Jiaquan He

Tsinghua University

OSCenter

A graduate student

Reusing Linux Device Driver in OSV

← back

I still cannot figure out all the details how the linux drivers work.

And OSV kernel is not simple.

Tough days start from now on.

Working report

Now, Linux virtio block and net drivers has been copied to the OSV source. And with the help of DDE (Device Driver Environment), compiling and linking is not a problem now, i.e. the syntax problem is solved.

But the sematic problem puzzles me. As the OSV initialization goes on, page fauls and lock errors follows. That must be the problem that OSV's kernel has too many assumptions for its drivers, while the ported Linux drivers violates them.

Working report

After analysing the codes, I try the simple case that only the Linux virtio block device is used in OSV, and it crashes sometimes.

I found that while thread A is doing something on the mempool (alloc or free), an interrupt is fired and the interrupt routine also performs some operations on the mempool.

OSV's mempool management doesn't provide enough protection in such case.

Working report

The backtrace while OSV aborts indicates that the error arises in the function free in core/mempool.cc. So why not have a look at the codes there.

void pool::free(void* object)
{
    trace_pool_free(this, object);
    WITH_LOCK(preempt_lock) {

        free_object* obj = static_cast<free_object*>(object);
        page_header* header = to_header(obj);
        unsigned obj_cpu = header->cpu_id;
        unsigned cur_cpu = mempool_cpuid();

        if (obj_cpu == cur_cpu) {
            // free from the same CPU this object has been allocated on.
            free_same_cpu(obj, obj_cpu);
        } else {
            // free from a different CPU. we try to hand the buffer
            // to the proper worker item that is pinned to the CPU that this buffer
            // was allocated from, so it'll free it.
            // assert(arch::irq_enabled());
            free_different_cpu(obj, obj_cpu);
        }
    }
}

When free is called, the object to be reclaimed may be owned by the current cpu or another one. So OSV mempool perform this action in two ways, in free_samp_cpu and free_different_cpu.

And as we can see, the operation in either case is protected by a preempt lock, which means that, during the freeing process, preempt is disabled.

In free_same_cpu, of course, this can be guaranteed. But in free_different_cpu, the preempt lock will be dropped for a while.

Anyway, we are sure that a preempt lock is used to protect the free operation.

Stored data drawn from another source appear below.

-- pv_equiv track=rewrite | github.com/VinaySuhirthan/trial-version | backend.py | normalize_day
-- ===== SOURCE A (Python) =====
-- from typing import List, Dict, Tuple, Optional, Set, Any
--
-- DAYS_ORDER = ["Monday", "Tuesday", "Wednesday", "Thursday", "Friday", "Saturday"]
--
-- DAY_ALIASES = {
--     "mon": "Monday", "monday": "Monday",
--     "tue": "Tuesday", "tuesday": "Tuesday",
--     "wed": "Wednesday", "wednesday": "Wednesday",
--     "thu": "Thursday", "thursday": "Thursday",
--     "fri": "Friday", "friday": "Friday",
--     "sat": "Saturday", "saturday": "Saturday"
-- }
--
-- def normalize_day(day: str) -> Optional[str]:
--     """Normalize day name."""
--     if not day:
--         return None
--     day_lower = day.strip().lower()
--     for full_day in DAYS_ORDER:
--         if full_day.lower() == day_lower:
--             return full_day
--     for alias, full_day in DAY_ALIASES.items():
--         if alias == day_lower:
--             return full_day
--     if len(day_lower) >= 3:
--         return DAY_ALIASES.get(day_lower[:3])
--     return None
-- ===== SOURCE B (Python) =====
-- DAY_ALIASES = {
--     "mon": "Monday", "monday": "Monday",
--     "tue": "Tuesday", "tuesday": "Tuesday",
--     "wed": "Wednesday", "wednesday": "Wednesday",
--     "thu": "Thursday", "thursday": "Thursday",
--     "fri": "Friday", "friday": "Friday",
--     "sat": "Saturday", "saturday": "Saturday"
-- }
--
-- def normalize_day(day):
--     """Normalize day name: one lookup of the 3-letter prefix."""
--     if not day:
--         return None
--     return DAY_ALIASES.get(day.strip().lower()[:3])
-- ===== Notes on version B (the rewrite author's own statement) =====
-- stated objective: simpler
-- what changed: B collapses A's three phases (scan of DAYS_ORDER, scan of DAY_ALIASES items, length-guarded 3-char-prefix lookup) into a single dict lookup keyed by the 3-character prefix, which agrees because every alias shares its first three letters with its canonical day.
import Mathlib
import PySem

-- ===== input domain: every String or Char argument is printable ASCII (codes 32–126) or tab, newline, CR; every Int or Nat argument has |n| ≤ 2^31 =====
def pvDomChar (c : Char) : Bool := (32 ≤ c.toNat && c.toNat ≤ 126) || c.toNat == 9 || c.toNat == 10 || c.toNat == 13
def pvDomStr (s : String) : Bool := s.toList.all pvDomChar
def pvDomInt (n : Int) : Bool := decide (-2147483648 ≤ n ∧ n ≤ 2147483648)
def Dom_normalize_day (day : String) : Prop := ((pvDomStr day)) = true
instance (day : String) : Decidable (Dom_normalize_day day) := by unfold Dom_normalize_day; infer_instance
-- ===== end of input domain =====

-- B collapses A's three scans (full-name loop, alias loop, guarded prefix lookup) into one dict lookup on the 3-char prefix; objective: simpler.


-- ===== PORT A =====
def pvDaysOrder : List String :=
  ["Monday", "Tuesday", "Wednesday", "Thursday", "Friday", "Saturday"]

def pvDayAliases : PySem.Dict String String := PySem.Dict.ofList
  [("mon", "Monday"), ("monday", "Monday"),
   ("tue", "Tuesday"), ("tuesday", "Tuesday"),
   ("wed", "Wednesday"), ("wednesday", "Wednesday"),
   ("thu", "Thursday"), ("thursday", "Thursday"),
   ("fri", "Friday"), ("friday", "Friday"),
   ("sat", "Saturday"), ("saturday", "Saturday")]

-- 'for full_day in DAYS_ORDER: if full_day.lower() == day_lower: return full_day'
def pvScanFull (dayLower : String) : List String → Option String
  | [] => none
  | f :: rest => if PySem.Str.lower f == dayLower then some f else pvScanFull dayLower rest

-- 'for alias, full_day in DAY_ALIASES.items(): if alias == day_lower: return full_day'
def pvScanAlias (dayLower : String) : List (String × String) → Option String
  | [] => none
  | (a, f) :: rest => if a == dayLower then some f else pvScanAlias dayLower rest

def normalize_day (day : String) : Option String :=
  if day == "" then none
  else
    let dayLower := PySem.Str.lower (PySem.Str.strip day)
    match pvScanFull dayLower pvDaysOrder with
    | some f => some f
    | none =>
      match pvScanAlias dayLower pvDayAliases.items with
      | some f => some f
      | none =>
        if 3 ≤ PySem.Str.len dayLower then
          pvDayAliases.get? (PySem.Str.slice dayLower none (some 3))
        else none

-- ===== PORT B =====
def pvDayAliasesB : PySem.Dict String String := PySem.Dict.ofList
  [("mon", "Monday"), ("monday", "Monday"),
   ("tue", "Tuesday"), ("tuesday", "Tuesday"),
   ("wed", "Wednesday"), ("wednesday", "Wednesday"),
   ("thu", "Thursday"), ("thursday", "Thursday"),
   ("fri", "Friday"), ("friday", "Friday"),
   ("sat", "Saturday"), ("saturday", "Saturday")]

def normalize_day_alt (day : String) : Option String :=
  if day == "" then none
  else pvDayAliasesB.get? (PySem.Str.slice (PySem.Str.lower (PySem.Str.strip day)) none (some 3))

-- ===== PRECONDITION & SPEC =====
def Spec_normalize_day (day : String) (out : Option String) : Prop := out = normalize_day_alt day
instance (day : String) (out : Option String) : Decidable (Spec_normalize_day day out) := by unfold Spec_normalize_day; infer_instance

-- ===== CLAIM (what is proved, stated in full; the proofs are below) =====
def Claim_equal_normalize_day : Prop := ∀ (day : String), Dom_normalize_day day → Spec_normalize_day day (normalize_day day)

-- ===== LEMMAS AND PROOFS =====

-- the common core: A's three phases on the already-stripped-and-lowered string agree with B's single lookup
lemma pv_core (s : String) :
    (match pvScanFull s pvDaysOrder with
     | some f => some f
     | none =>
       match pvScanAlias s pvDayAliases.items with
       | some f => some f
       | none =>
         if 3 ≤ PySem.Str.len s then
           pvDayAliases.get? (PySem.Str.slice s none (some 3))
         else none) = pvDayAliasesB.get? (PySem.Str.slice s none (some 3)) := by
  by_cases h1 : s = "mon";      · subst h1; decide
  by_cases h2 : s = "monday";   · subst h2; decide
  by_cases h3 : s = "tue";      · subst h3; decide
  by_cases h4 : s = "tuesday";  · subst h4; decide
  by_cases h5 : s = "wed";      · subst h5; decide
  by_cases h6 : s = "wednesday";· subst h6; decide
  by_cases h7 : s = "thu";      · subst h7; decide
  by_cases h8 : s = "thursday"; · subst h8; decide
  by_cases h9 : s = "fri";      · subst h9; decide
  by_cases h10 : s = "friday";  · subst h10; decide
  by_cases h11 : s = "sat";     · subst h11; decide
  by_cases h12 : s = "saturday";· subst h12; decide
  -- s matches no alias and no lowered full name: both of A's scans fail
  have l1 : PySem.Str.lower "Monday" = "monday" := rfl
  have l2 : PySem.Str.lower "Tuesday" = "tuesday" := rfl
  have l3 : PySem.Str.lower "Wednesday" = "wednesday" := rfl
  have l4 : PySem.Str.lower "Thursday" = "thursday" := rfl
  have l5 : PySem.Str.lower "Friday" = "friday" := rfl
  have l6 : PySem.Str.lower "Saturday" = "saturday" := rfl
  have e1 : pvScanFull s pvDaysOrder = none := by
    simp [pvDaysOrder, pvScanFull, l1, l2, l3, l4, l5, l6, beq_iff_eq,
      Ne.symm h2, Ne.symm h4, Ne.symm h6, Ne.symm h8, Ne.symm h10, Ne.symm h12]
  have hitems : pvDayAliases.items =
      [("mon", "Monday"), ("monday", "Monday"),
       ("tue", "Tuesday"), ("tuesday", "Tuesday"),
       ("wed", "Wednesday"), ("wednesday", "Wednesday"),
       ("thu", "Thursday"), ("thursday", "Thursday"),
       ("fri", "Friday"), ("friday", "Friday"),
       ("sat", "Saturday"), ("saturday", "Saturday")] := rfl
  have e2 : pvScanAlias s pvDayAliases.items = none := by
    simp [hitems, pvScanAlias, beq_iff_eq,
      Ne.symm h1, Ne.symm h2, Ne.symm h3, Ne.symm h4, Ne.symm h5, Ne.symm h6,
      Ne.symm h7, Ne.symm h8, Ne.symm h9, Ne.symm h10, Ne.symm h11, Ne.symm h12]
  simp only [e1, e2]
  by_cases hl : (3 : Int) ≤ PySem.Str.len s
  · rw [if_pos hl]; rfl
  · rw [if_neg hl]
    have hlen : s.toList.length < 3 := by
      have := PySem.Str.len_eq s; omega
    have hs3 : PySem.Str.slice s none (some 3) = s := by
      apply String.ext
      rw [PySem.Str.toList_slice, PySem.Chars.slice_eq_listSlice,
        PySem.List.slice_to (s.toList) (by norm_num)]
      exact List.take_of_length_le (by omega)
    rw [hs3]
    have hB : pvDayAliasesB = PySem.Dict.mk
      [("mon", "Monday"), ("monday", "Monday"),
       ("tue", "Tuesday"), ("tuesday", "Tuesday"),
       ("wed", "Wednesday"), ("wednesday", "Wednesday"),
       ("thu", "Thursday"), ("thursday", "Thursday"),
       ("fri", "Friday"), ("friday", "Friday"),
       ("sat", "Saturday"), ("saturday", "Saturday")] := rfl
    rw [hB]
    simp [PySem.Dict.get?, beq_iff_eq,
      Ne.symm h1, Ne.symm h2, Ne.symm h3, Ne.symm h4, Ne.symm h5, Ne.symm h6,
      Ne.symm h7, Ne.symm h8, Ne.symm h9, Ne.symm h10, Ne.symm h11, Ne.symm h12]

-- ===== VERDICT (by name: the statement is the Claim_ definition above) =====
theorem normalize_day_spec : Claim_equal_normalize_day := by
  intro day _
  unfold Spec_normalize_day normalize_day normalize_day_alt
  by_cases hd : day == ""
  · rw [if_pos hd, if_pos hd]
  · rw [if_neg hd, if_neg hd]
    exact pv_core (PySem.Str.lower (PySem.Str.strip day))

If we use an irq lock instead, any interrupt is disabled during the memory operation, then the problem may solve.

So I implement a lock with both preemption and irq features, using some functions from the DDE:

class irq_preempt_lock_t {
private:
spinlock_t spinlock;

int dde_spin_lock_irqsave() {
    int ret = arch::irq_enabled();
    arch::irq_disable_notrace();
    spinlock.lock();
    return ret;
}

void dde_spin_unlock_irqrestore(int enabled) {
    spinlock.unlock();
    if (enabled)
    arch::irq_enable();
}

public:
    void lock() {
    sched::preempt_disable();
    irq_preempt_lock_irq = dde_spin_lock_irqsave();
    }
    void unlock() {
    dde_spin_unlock_irqrestore(irq_preempt_lock_irq);
    sched::preempt_enable();
    }

    irq_preempt_lock_t()  {}
    ~irq_preempt_lock_t() {}
};

Then OSV with a Linux virtio block driver works in a single-cpu mode. I am so happy about that, although it still crashes in the multi-cpu mode.

Work Report

Since free_same_cpu works fine, a way to fix this bug is to avoid the calling of free_different_cpu.

I'm trying to set up a request queue for each cpu, storing the free requests on each cpu. Instead of calling free_different_cpu, a request enters the queue of the owner cpu of the victim object (the victim object means the object to be freed).

And when free_same_cpu is called, mempool goes through the queue of that cpu, to handle the freeing requests.

This may cause other problems, maybe introducing performance overhead, accumulating useless data.

Work Reprot

According to the design, I simply try to add an array of std::queues in mempool class.

typedef std::queue<free_object*> delegate_queue;
delegate_queue dqueues[sched::max_cpus];

And modify the free function:

delegate_queue& dq = dqueues[obj_cpu];
if (obj_cpu == cur_cpu) {
    while(!dq.empty()) {
        free_same_cpu(dq.front(), obj_cpu);
        dq.pop();
    }
    free_same_cpu(obj, obj_cpu);
} else {
    dq.push(obj);
}

The irq_preemt_lock is not neccessary now, and with the origin preempt_lock, the Linux virtio block driver works in OSV.